=== EXERCISE GOAL ===
Report every line in the records below that holds the word "pvDomInt".

Dataset entries:
____
-- pv_equiv track=rewrite | github.com/miliar/Code_Jam_Webscraper | solutions_python/solutions_year15_round0_nr1/104.py | solve
-- ===== SOURCE A (Python) =====
-- def solve(shy_max, shy_levels):
--   shy_levels = list(map(int, shy_levels))
--   standing = 0
--   needed = 0
--   for level in range(shy_max + 1):
--     if shy_levels[level] > 0:
--       if standing < level:
--         needed += max(0, level - standing)
--         standing = level
--       standing += shy_levels[level]
--   return needed
-- ===== SOURCE B (Python) =====
-- def solve(shy_max, shy_levels):
--   counts = [int(shy_levels[level]) for level in range(shy_max + 1)]
--   total = sum(max(c, 0) for c in counts)
--   best = 0
--   seen = 0
--   for level in reversed(range(shy_max + 1)):
--     c = counts[level]
--     seen += max(c, 0)
--     if c > 0:
--       best = max(best, level - (total - seen))
--   return best
-- ===== Notes on version B (the rewrite author's own statement) =====
-- stated objective: alternative
-- what changed: B replaces A's forward loop with the coupled standing/needed accumulators by three staged passes: materialise the counts, precompute the total of the positive counts, then sweep the levels in reverse keeping a suffix sum and taking the answer as a running maximum of the deficit level - (total - suffix).
import Mathlib
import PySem

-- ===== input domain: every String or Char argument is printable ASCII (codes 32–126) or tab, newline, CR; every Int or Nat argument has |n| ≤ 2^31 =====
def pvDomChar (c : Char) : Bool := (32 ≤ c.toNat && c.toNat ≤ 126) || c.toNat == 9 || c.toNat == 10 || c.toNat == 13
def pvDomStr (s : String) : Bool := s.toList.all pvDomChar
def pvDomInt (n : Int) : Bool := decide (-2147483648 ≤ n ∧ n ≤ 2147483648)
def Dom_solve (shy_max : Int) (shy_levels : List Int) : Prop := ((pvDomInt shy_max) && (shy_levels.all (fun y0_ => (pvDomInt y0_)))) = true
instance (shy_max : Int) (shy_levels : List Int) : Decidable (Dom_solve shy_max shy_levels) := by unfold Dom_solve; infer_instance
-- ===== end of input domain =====

-- B replaces A's forward standing/needed loop by staged passes: materialised counts, a
-- precomputed total of the positive counts, and a reverse sweep taking a running maximum
-- of the deficit level - (total - suffix); same cost, a different traversal.

-- ===== PORT A =====
-- step of A's loop body; state = (standing, needed)
def solveStepA (shy_levels : List Int) (st : Int × Int) (level : Int) : Int × Int :=
  let c := (PySem.List.pyGet? shy_levels level).getD 0
  if c > 0 then
    let standing1 := if st.1 < level then level else st.1
    let needed1 := if st.1 < level then st.2 + max 0 (level - st.1) else st.2
    (standing1 + c, needed1)
  else st

def solve (shy_max : Int) (shy_levels : List Int) : Int :=
  ((PySem.List.pyRange 0 (shy_max + 1) 1).foldl (solveStepA shy_levels) (0, 0)).2

-- ===== PORT B =====
-- step of Source B's reverse loop; state = (best, seen)
def solveStepB (counts : List Int) (total : Int) (st : Int × Int) (level : Int) : Int × Int :=
  let c := PySem.List.pyGetD counts level 0
  let seen := st.2 + max c 0
  if c > 0 then (max st.1 (level - (total - seen)), seen) else (st.1, seen)

def solve_alt (shy_max : Int) (shy_levels : List Int) : Int :=
  let counts := (PySem.List.pyRange 0 (shy_max + 1) 1).map
    (fun level => (PySem.List.pyGet? shy_levels level).getD 0)
  let total := (counts.map (fun c => max c 0)).sum
  (((PySem.List.pyRange 0 (shy_max + 1) 1).reverse).foldl (solveStepB counts total) (0, 0)).1

-- ===== PRECONDITION & SPEC =====
-- A indexes shy_levels[level] for level = 0..shy_max, so it raises IndexError unless
-- shy_max < len(shy_levels) (or the loop is empty, shy_max < 0); exactly those inputs are excluded.
def Pre_solve (shy_max : Int) (shy_levels : List Int) : Prop :=
  shy_max < 0 ∨ shy_max < (shy_levels.length : Int)
instance (shy_max : Int) (shy_levels : List Int) : Decidable (Pre_solve shy_max shy_levels) := by
  unfold Pre_solve; infer_instance

def pvWitness_solve : Int × List Int := (2, [1, 0, 1])

def Spec_solve (shy_max : Int) (shy_levels : List Int) (out : Int) : Prop := out = solve_alt shy_max shy_levels
instance (shy_max : Int) (shy_levels : List Int) (out : Int) : Decidable (Spec_solve shy_max shy_levels out) := by unfold Spec_solve; infer_instance

-- ===== CLAIM (what is proved, stated in full; the proofs are below) =====
def Claim_equal_solve : Prop := ∀ (shy_max : Int) (shy_levels : List Int), Dom_solve shy_max shy_levels → Pre_solve shy_max shy_levels → Spec_solve shy_max shy_levels (solve shy_max shy_levels)

-- ===== LEMMAS AND PROOFS =====
-- Common yardstick: maximum (clamped at 0 for the empty case) of level - prefix over the
-- positive entries of a counts list, walking it left to right.
def goMax (level pfx : Int) : List Int → Int
  | [] => 0
  | c :: cs =>
    if c > 0 then max (level - pfx) (goMax (level + 1) (pfx + c) cs)
    else goMax (level + 1) pfx cs

-- A-side: A's forward fold over the consecutive range [a, b) computes max n (goMax a p counts)
-- whenever standing = needed + prefix and 0 ≤ needed.
theorem solve_fold_link (shy_levels : List Int) :
    ∀ (k : Nat) (a b s n p : Int), (b - a).toNat = k → s = n + p → 0 ≤ n →
    ((PySem.List.pyRange a b 1).foldl (solveStepA shy_levels) (s, n)).2 =
      max n (goMax a p ((PySem.List.pyRange a b 1).map
        (fun level => (PySem.List.pyGet? shy_levels level).getD 0))) := by
  intro k
  induction k with
  | zero =>
    intro a b s n p hk hs hn
    rw [PySem.List.pyRange_one, hk]
    simp [goMax]
    omega
  | succ k ih =>
    intro a b s n p hk hs hn
    have hba : a < b := by omega
    rw [PySem.List.pyRange_one_cons hba]
    simp only [List.foldl_cons, List.map_cons]
    by_cases hc : (PySem.List.pyGet? shy_levels a).getD 0 > 0
    · by_cases hlt : s < a
      · have hA : solveStepA shy_levels (s, n) a =
            (a + (PySem.List.pyGet? shy_levels a).getD 0, a - p) := by
          simp only [solveStepA, hc, if_pos hlt, if_true]
          simp [Prod.ext_iff]
          omega
        rw [hA, ih (a + 1) b (a + (PySem.List.pyGet? shy_levels a).getD 0) (a - p)
          (p + (PySem.List.pyGet? shy_levels a).getD 0) (by omega) (by omega) (by omega)]
        simp only [goMax, if_pos hc]
        omega
      · have hA : solveStepA shy_levels (s, n) a =
            (s + (PySem.List.pyGet? shy_levels a).getD 0, n) := by
          simp [solveStepA, hc, hlt]
        rw [hA, ih (a + 1) b (s + (PySem.List.pyGet? shy_levels a).getD 0) n
          (p + (PySem.List.pyGet? shy_levels a).getD 0) (by omega) (by omega) hn]
        simp only [goMax, if_pos hc]
        omega
    · have hA : solveStepA shy_levels (s, n) a = (s, n) := by simp [solveStepA, hc]
      rw [hA, ih (a + 1) b s n p (by omega) hs hn]
      simp only [goMax, if_neg hc]

-- goMax over a snoc: the appended entry sits at level l + cs.length with prefix p + Σ max(x,0).
theorem goMax_snoc (cs : List Int) : ∀ (l p c : Int),
    goMax l p (cs ++ [c]) =
      if c > 0 then
        max ((l + (cs.length : Int)) - (p + (cs.map (fun x => max x 0)).sum)) (goMax l p cs)
      else goMax l p cs := by
  induction cs with
  | nil =>
    intro l p c
    by_cases h : c > 0 <;> simp [goMax, h]
  | cons x xs ih =>
    intro l p c
    by_cases hx : x > 0 <;>
      simp only [List.cons_append, goMax, if_pos, hx, ite_false, ih,
        List.length_cons, List.map_cons, List.sum_cons] <;>
      split_ifs <;> push_cast <;> omega

-- B-side: the reverse sweep starting at level m with suffix sum `seen` computes
-- max best (goMax 0 0 counts_{0..m}) whenever total - seen = Σ_{0..m} max(counts i, 0).
theorem solve_rev_link (counts : List Int) (total : Int) (f : Int → Int) :
    ∀ (k : Nat) (m best seen : Int), m + 1 = (k : Int) → 0 ≤ best →
    (∀ i : Int, 0 ≤ i → i ≤ m → PySem.List.pyGetD counts i 0 = f i) →
    total - seen = (((PySem.List.pyRange 0 (m + 1) 1).map f).map (fun x => max x 0)).sum →
    (((PySem.List.pyRange 0 (m + 1) 1).reverse).foldl (solveStepB counts total) (best, seen)).1 =
      max best (goMax 0 0 ((PySem.List.pyRange 0 (m + 1) 1).map f)) := by
  intro k
  induction k with
  | zero =>
    intro m best seen hk hb _ _
    have h0 : (m + 1 - 0).toNat = 0 := by omega
    rw [PySem.List.pyRange_one, h0]
    simp [goMax, hb]
  | succ k ih =>
    intro m best seen hk hb hc hsum
    have hm : 0 ≤ m := by omega
    have hsplit : PySem.List.pyRange 0 (m + 1) 1 = PySem.List.pyRange 0 m 1 ++ [m] := by
      rw [PySem.List.pyRange_one_succ_right (by omega)]
    rw [hsplit] at hsum ⊢
    simp only [List.reverse_append, List.reverse_singleton, List.singleton_append,
      List.foldl_cons, List.map_append, List.map_cons, List.map_nil, List.sum_append,
      List.sum_cons, List.sum_nil] at hsum ⊢
    have hcm : PySem.List.pyGetD counts m 0 = f m := hc m hm le_rfl
    rw [goMax_snoc]
    have hlen : (((PySem.List.pyRange 0 m 1).map f).length : Int) = m := by
      simp [PySem.List.length_pyRange_one]
      omega
    have hsum' : total - (seen + max (f m) 0) =
        (List.map (fun x => max x 0) (List.map f (PySem.List.pyRange 0 m 1))).sum := by omega
    by_cases hfm : f m > 0
    · have hstep : solveStepB counts total (best, seen) m =
          (max best (m - (total - (seen + max (f m) 0))), seen + max (f m) 0) := by
        simp [solveStepB, hcm, hfm]
      have IH := ih (m - 1) (max best (m - (total - (seen + max (f m) 0))))
        (seen + max (f m) 0) (by omega) (by omega)
        (fun i h1 h2 => hc i h1 (by omega))
        (by rw [show (m : Int) - 1 + 1 = m by ring]; exact hsum')
      rw [show (m : Int) - 1 + 1 = m by ring] at IH
      rw [hstep, IH, if_pos hfm, hlen]
      omega
    · have hstep : solveStepB counts total (best, seen) m = (best, seen + max (f m) 0) := by
        simp [solveStepB, hcm, hfm]
      have IH := ih (m - 1) best (seen + max (f m) 0) (by omega) hb
        (fun i h1 h2 => hc i h1 (by omega))
        (by rw [show (m : Int) - 1 + 1 = m by ring]; exact hsum')
      rw [show (m : Int) - 1 + 1 = m by ring] at IH
      rw [hstep, IH, if_neg hfm]

-- ===== VERDICT (by name: the statement is the Claim_ definition above) =====
theorem solve_spec : Claim_equal_solve := by
  intro shy_max shy_levels _ _
  unfold Spec_solve solve solve_alt
  rw [solve_fold_link shy_levels (shy_max + 1 - 0).toNat 0 (shy_max + 1) 0 0 0 rfl (by omega) le_rfl]
  by_cases hm : -1 ≤ shy_max
  · rw [solve_rev_link _ _ _ (shy_max + 1).toNat shy_max 0 0 (by omega) le_rfl
      (fun i h1 h2 => by
        rw [PySem.List.pyGetD_map_pyRange_of_nonneg _ _ _ _ h1 (by omega)])
      (by simp [List.map_map])]
  · have h0 : (shy_max + 1 - 0).toNat = 0 := by omega
    rw [PySem.List.pyRange_one, h0]
    simp [goMax]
____
=== EXERCISE RESPONSE ===
def pvDomInt (n : Int) : Bool := decide (-2147483648 ≤ n ∧ n ≤ 2147483648)
def Dom_solve (shy_max : Int) (shy_levels : List Int) : Prop := ((pvDomInt shy_max) && (shy_levels.all (fun y0_ => (pvDomInt y0_)))) = true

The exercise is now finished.